Data records –

-- pv_equiv track=rewrite | github.com/emgrise/pythonProject | test.py | rev_text
-- ===== SOURCE A (Python) =====
-- def rev_text(text: str) -> str:
--     """ Reverse string"""
--     text_list = text.split(' ')
--
--     new_list = []
--     for word in text_list:
--         letters = [char for char in word if char.isalpha()]
--         dig_and_syb = [char for char in word if not char.isalpha()]
--         new_list.append(add_sorted(word, letters, dig_and_syb))
--     text = ' '.join(new_list)
--     return text
--
-- def add_sorted(word: str, letters: list, dig_and_syb: list) -> str:
--     """ Adding letters,digital and symbols from lists for create new sorted word. """
--     new_word = ''
--     for char in word:
--         if not char.isalpha():
--             new_word += dig_and_syb.pop(0)
--         else:
--             new_word += letters.pop()
--     return new_word
-- ===== SOURCE B (Python) =====
-- def rev_text(text: str) -> str:
--     """Reverse the letters of each word in place, keeping non-letters fixed,
--     via a recursive two-pointer pass converging from both ends of the word."""
--     def go(xs):
--         if len(xs) < 2:
--             return xs
--         x, *mid, y = xs
--         if not x.isalpha():
--             return [x] + go(mid + [y])
--         if not y.isalpha():
--             return go([x] + mid) + [y]
--         return [y] + go(mid) + [x]
--
--     return ' '.join(''.join(go(list(w))) for w in text.split(' '))
-- ===== Notes on version B (the rewrite author's own statement) =====
-- stated objective: alternative
-- what changed: Per word, B reverses the letters in place with a recursive two-pointer pass converging from both ends (swap when both ends are letters, otherwise skip the non-letter end), instead of A's extraction of letters and non-letters into two lists and a forward rebuild popping from them.
import Mathlib
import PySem

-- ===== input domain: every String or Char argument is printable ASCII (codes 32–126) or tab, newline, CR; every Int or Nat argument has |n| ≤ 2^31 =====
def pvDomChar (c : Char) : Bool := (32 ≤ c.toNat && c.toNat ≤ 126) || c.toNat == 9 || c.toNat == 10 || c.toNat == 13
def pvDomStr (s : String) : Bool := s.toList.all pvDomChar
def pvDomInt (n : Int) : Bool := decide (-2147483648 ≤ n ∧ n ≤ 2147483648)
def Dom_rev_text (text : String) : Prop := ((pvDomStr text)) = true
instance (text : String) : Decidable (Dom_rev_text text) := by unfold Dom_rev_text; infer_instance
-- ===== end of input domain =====

-- B reverses each word's letters with a recursive two-pointer pass from both ends instead of
-- A's extract-into-two-lists-and-rebuild; same values, similar cost (objective: alternative).

-- ===== PORT A =====
-- add_sorted's loop: new_word accumulator, letters popped from the back, dig_and_syb popped
-- from the front.  The empty-pop branches (Python IndexError) are unreachable from rev_text
-- (the lists hold exactly the word's letters / non-letters); there the port appends nothing.
def pvAddSortedGo (word letters digs nw : List Char) : List Char :=
  match word with
  | [] => nw
  | c :: cs =>
    if !(PySem.Chars.isalpha c) then
      match digs with
      | d :: ds => pvAddSortedGo cs letters ds (nw ++ [d])
      | [] => pvAddSortedGo cs letters [] nw
    else
      match letters.getLast? with
      | some l => pvAddSortedGo cs letters.dropLast digs (nw ++ [l])
      | none => pvAddSortedGo cs [] digs nw

def pv_add_sorted (word letters digs : List Char) : List Char :=
  pvAddSortedGo word letters digs []

def rev_text (text : String) : String :=
  let text_list := PySem.Chars.splitOn text.toList [' ']
  let new_list := text_list.map (fun word =>
    let letters := word.filter (fun c => PySem.Chars.isalpha c)
    let dig_and_syb := word.filter (fun c => !(PySem.Chars.isalpha c))
    pv_add_sorted word letters dig_and_syb)
  String.ofList (PySem.Chars.join [' '] new_list)

-- ===== PORT B =====
-- Source B's go: x, *mid, y = xs; skip a non-letter end, else swap the two end letters
-- (xs here always has ≥ 2 elements, so getLastD's default is never read).
def pvGo (xs : List Char) : List Char :=
  match xs with
  | [] => []
  | [x] => [x]
  | x :: b :: bs =>
    let y := (b :: bs).getLastD ' '
    let mid := (b :: bs).dropLast
    if !(PySem.Chars.isalpha x) then x :: pvGo (mid ++ [y])
    else if !(PySem.Chars.isalpha y) then pvGo (x :: mid) ++ [y]
    else y :: (pvGo mid ++ [x])
termination_by xs.length
decreasing_by all_goals simp

def rev_text_alt (text : String) : String :=
  String.ofList (PySem.Chars.join [' '] ((PySem.Chars.splitOn text.toList [' ']).map pvGo))

-- ===== PRECONDITION & SPEC =====
def Spec_rev_text (text : String) (out : String) : Prop := out = rev_text_alt text
instance (text : String) (out : String) : Decidable (Spec_rev_text text out) := by unfold Spec_rev_text; infer_instance

-- ===== CLAIM (what is proved, stated in full; the proofs are below) =====
def Claim_equal_rev_text : Prop := ∀ (text : String), Dom_rev_text text → Spec_rev_text text (rev_text text)

-- ===== LEMMAS AND PROOFS =====

-- Common specification of both ports, per word: walk the word, taking successive elements
-- of ls at letter positions and keeping non-letters; with ls = the word's letters reversed
-- this is "reverse the letters, keep non-letters fixed".
def pvMerge (cs ls : List Char) : List Char :=
  match cs, ls with
  | [], _ => []
  | c :: cs, ls =>
    if PySem.Chars.isalpha c then
      match ls with
      | l :: ls' => l :: pvMerge cs ls'
      | [] => c :: pvMerge cs []
    else c :: pvMerge cs ls

theorem pvMerge_append (as bs ls : List Char) :
    pvMerge (as ++ bs) ls
      = pvMerge as ls ++ pvMerge bs (ls.drop (as.countP (fun c => PySem.Chars.isalpha c))) := by
  induction as generalizing ls with
  | nil => simp [pvMerge]
  | cons a as ih =>
    by_cases h : PySem.Chars.isalpha a
    · cases ls with
      | cons l ls' => simp [pvMerge, h, List.countP_cons, ih]
      | nil =>
        simp only [List.cons_append, pvMerge, h, if_pos, List.drop_nil]
        have := ih ([] : List Char)
        simp at this
        simp [this]
    · simp [pvMerge, h, List.countP_cons, ih]

theorem pvMerge_extend (cs : List Char) :
    ∀ ls extra : List Char, cs.countP (fun c => PySem.Chars.isalpha c) ≤ ls.length →
      pvMerge cs (ls ++ extra) = pvMerge cs ls := by
  induction cs with
  | nil => intro ls extra _; simp [pvMerge]
  | cons c cs ih =>
    intro ls extra h
    by_cases hc : PySem.Chars.isalpha c
    · cases ls with
      | nil => simp [List.countP_cons, hc] at h
      | cons l ls' =>
        simp [List.countP_cons, hc] at h
        simp [pvMerge, hc, ih ls' extra (by omega)]
    · simp [pvMerge, hc, ih ls extra (by simpa [List.countP_cons, hc] using h)]

theorem length_filter_reverse (l : List Char) :
    ((l.filter (fun c => PySem.Chars.isalpha c)).reverse).length
      = l.countP (fun c => PySem.Chars.isalpha c) := by
  simp [List.countP_eq_length_filter]

theorem pv_cons_split (b : Char) (bs : List Char) :
    b :: bs = (b :: bs).dropLast ++ [(b :: bs).getLastD ' '] := by
  induction bs generalizing b with
  | nil => simp
  | cons c cs ih => simpa using congrArg (List.cons b) (ih c)

-- B computes the common specification.
theorem pvGo_eq_merge_aux (n : Nat) : ∀ xs : List Char, xs.length ≤ n →
    pvGo xs = pvMerge xs ((xs.filter (fun c => PySem.Chars.isalpha c)).reverse) := by
  induction n with
  | zero =>
    intro xs h
    have hx : xs = [] := List.eq_nil_of_length_eq_zero (Nat.le_zero.mp h)
    subst hx; simp [pvGo, pvMerge]
  | succ n ih =>
    intro xs hlen
    match xs with
    | [] => simp [pvGo, pvMerge]
    | [x] => by_cases h : PySem.Chars.isalpha x <;> simp [pvGo, pvMerge, h]
    | x :: b :: bs =>
      have hsplit := pv_cons_split b bs
      simp only [pvGo]
      generalize hM : (b :: bs).dropLast = M at *
      generalize hY : (b :: bs).getLastD ' ' = Y at *
      -- hsplit : b :: bs = M ++ [Y]
      have hlenM : M.length = bs.length := by
        have := congrArg List.length hsplit
        simp at this; omega
      have hbs : bs.length + 2 ≤ n + 1 := by simpa using hlen
      by_cases hx : PySem.Chars.isalpha x
      · by_cases hy : PySem.Chars.isalpha Y
        · -- both ends letters: swap
          simp only [hx, hy, Bool.not_true, Bool.false_eq_true, if_false]
          rw [hsplit]
          rw [show x :: (M ++ [Y]) = (x :: M) ++ [Y] by simp, pvMerge_append]
          have hfilter : ((x :: M) ++ [Y]).filter (fun c => PySem.Chars.isalpha c)
              = x :: (M.filter (fun c => PySem.Chars.isalpha c) ++ [Y]) := by
            simp [List.filter_append, hx, hy]
          rw [hfilter]
          have hrev : (x :: (M.filter (fun c => PySem.Chars.isalpha c) ++ [Y])).reverse
              = Y :: ((M.filter (fun c => PySem.Chars.isalpha c)).reverse ++ [x]) := by simp
          rw [hrev]
          have hcnt : (x :: M).countP (fun c => PySem.Chars.isalpha c)
              = M.countP (fun c => PySem.Chars.isalpha c) + 1 := by
            simp [List.countP_cons, hx]
          have hlenf := length_filter_reverse M
          have hdrop : ((Y :: ((M.filter (fun c => PySem.Chars.isalpha c)).reverse ++ [x])).drop
              ((x :: M).countP (fun c => PySem.Chars.isalpha c))) = [x] := by
            rw [hcnt]
            simp only [List.drop_succ_cons]
            rw [List.drop_append_of_le_length (by omega)]
            simp [hlenf]
          have hfirst : pvMerge (x :: M)
                (Y :: ((M.filter (fun c => PySem.Chars.isalpha c)).reverse ++ [x]))
              = Y :: pvMerge M ((M.filter (fun c => PySem.Chars.isalpha c)).reverse ++ [x]) := by
            simp [pvMerge, hx]
          rw [hfirst, hdrop, pvMerge_extend M _ [x] (by omega)]
          have hrec := ih M (by omega)
          simp [pvMerge, hy, hrec]
        · -- right end not a letter: keep it, recurse on x :: M
          simp only [hx, hy, Bool.not_true, Bool.false_eq_true, if_false, Bool.not_false,
            if_true]
          rw [hsplit]
          rw [show x :: (M ++ [Y]) = (x :: M) ++ [Y] by simp, pvMerge_append]
          have hfy : ((x :: M) ++ [Y]).filter (fun c => PySem.Chars.isalpha c)
              = (x :: M).filter (fun c => PySem.Chars.isalpha c) := by
            simp [List.filter_append, hx, hy]
          rw [hfy]
          have hdrop :
              (((x :: M).filter (fun c => PySem.Chars.isalpha c)).reverse).drop
                  ((x :: M).countP (fun c => PySem.Chars.isalpha c)) = [] :=
            List.drop_eq_nil_of_le (by rw [length_filter_reverse])
          rw [hdrop]
          have hrec := ih (x :: M) (by simp; omega)
          simp [pvMerge, hy, hrec]
      · -- left end not a letter: keep it, recurse on M ++ [Y]
        simp only [hx, Bool.not_false, if_true]
        rw [hsplit]
        have hrec := ih (M ++ [Y]) (by simp; omega)
        simp [pvMerge, hx, List.filter_cons, hrec]

theorem pvGo_eq_merge (xs : List Char) :
    pvGo xs = pvMerge xs ((xs.filter (fun c => PySem.Chars.isalpha c)).reverse) :=
  pvGo_eq_merge_aux xs.length xs le_rfl

-- A computes the common specification, provided letters is long enough (in rev_text it is
-- exactly the word's letters) and dig_and_syb is exactly the word's non-letters.
theorem pvAddSortedGo_eq_merge (w : List Char) :
    ∀ ls nw : List Char, w.countP (fun c => PySem.Chars.isalpha c) ≤ ls.length →
      pvAddSortedGo w ls (w.filter (fun c => !(PySem.Chars.isalpha c))) nw
        = nw ++ pvMerge w ls.reverse := by
  induction w with
  | nil => intro ls nw _; simp [pvAddSortedGo, pvMerge]
  | cons c cs ih =>
    intro ls nw h
    by_cases hc : PySem.Chars.isalpha c
    · cases ls with
      | nil => simp [List.countP_cons, hc] at h
      | cons l0 ls0 =>
        have hne : (l0 :: ls0) ≠ [] := by simp
        have hl : (l0 :: ls0).getLast? = some ((l0 :: ls0).getLast hne) :=
          List.getLast?_eq_some_getLast hne
        have h1 : (l0 :: ls0).dropLast ++ [(l0 :: ls0).getLast hne] = l0 :: ls0 :=
          List.dropLast_append_getLast hne
        have hrev : (l0 :: ls0).reverse
            = (l0 :: ls0).getLast hne :: (l0 :: ls0).dropLast.reverse := by
          conv_lhs => rw [← h1]
          simp
        have hcount : cs.countP (fun c => PySem.Chars.isalpha c)
            ≤ (l0 :: ls0).dropLast.length := by
          simp only [List.countP_cons, hc, if_pos] at h
          simp only [List.length_dropLast, List.length_cons]
          simp at h ⊢
          omega
        have hfil : (c :: cs).filter (fun c => !(PySem.Chars.isalpha c))
            = cs.filter (fun c => !(PySem.Chars.isalpha c)) := by
          simp [List.filter_cons, hc]
        rw [hfil]
        simp only [pvAddSortedGo, hc, Bool.not_true, Bool.false_eq_true, if_false, hl]
        rw [ih (l0 :: ls0).dropLast (nw ++ [(l0 :: ls0).getLast hne]) hcount, hrev]
        simp [pvMerge, hc]
    · have hfil : (c :: cs).filter (fun c => !(PySem.Chars.isalpha c))
          = c :: cs.filter (fun c => !(PySem.Chars.isalpha c)) := by
        simp [List.filter_cons, hc]
      rw [hfil]
      simp only [pvAddSortedGo, hc, Bool.not_false, if_true]
      rw [ih ls (nw ++ [c]) (by simpa [List.countP_cons, hc] using h)]
      simp [pvMerge, hc]

theorem pv_word_eq (w : List Char) :
    pv_add_sorted w (w.filter (fun c => PySem.Chars.isalpha c))
        (w.filter (fun c => !(PySem.Chars.isalpha c)))
      = pvGo w := by
  rw [pv_add_sorted, pvAddSortedGo_eq_merge w
        (w.filter (fun c => PySem.Chars.isalpha c)) []
        (by simp [List.countP_eq_length_filter]),
      pvGo_eq_merge]
  simp

-- ===== VERDICT (by name: the statement is the Claim_ definition above) =====
theorem rev_text_spec : Claim_equal_rev_text := by
  intro text _
  unfold Spec_rev_text rev_text rev_text_alt
  simp only []
  congr 2
  apply List.map_congr_left
  intro w _
  exact pv_word_eq w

What is needed –
Working from the data above, extract solely the lines from the one containing "if not char.isalpha()]" through the one containing "Adding letters,digital and", exactly as they appear, both included.

Worked solution –
--         dig_and_syb = [char for char in word if not char.isalpha()]
--         new_list.append(add_sorted(word, letters, dig_and_syb))
--     text = ' '.join(new_list)
--     return text
--
-- def add_sorted(word: str, letters: list, dig_and_syb: list) -> str:
--     """ Adding letters,digital and symbols from lists for create new sorted word. """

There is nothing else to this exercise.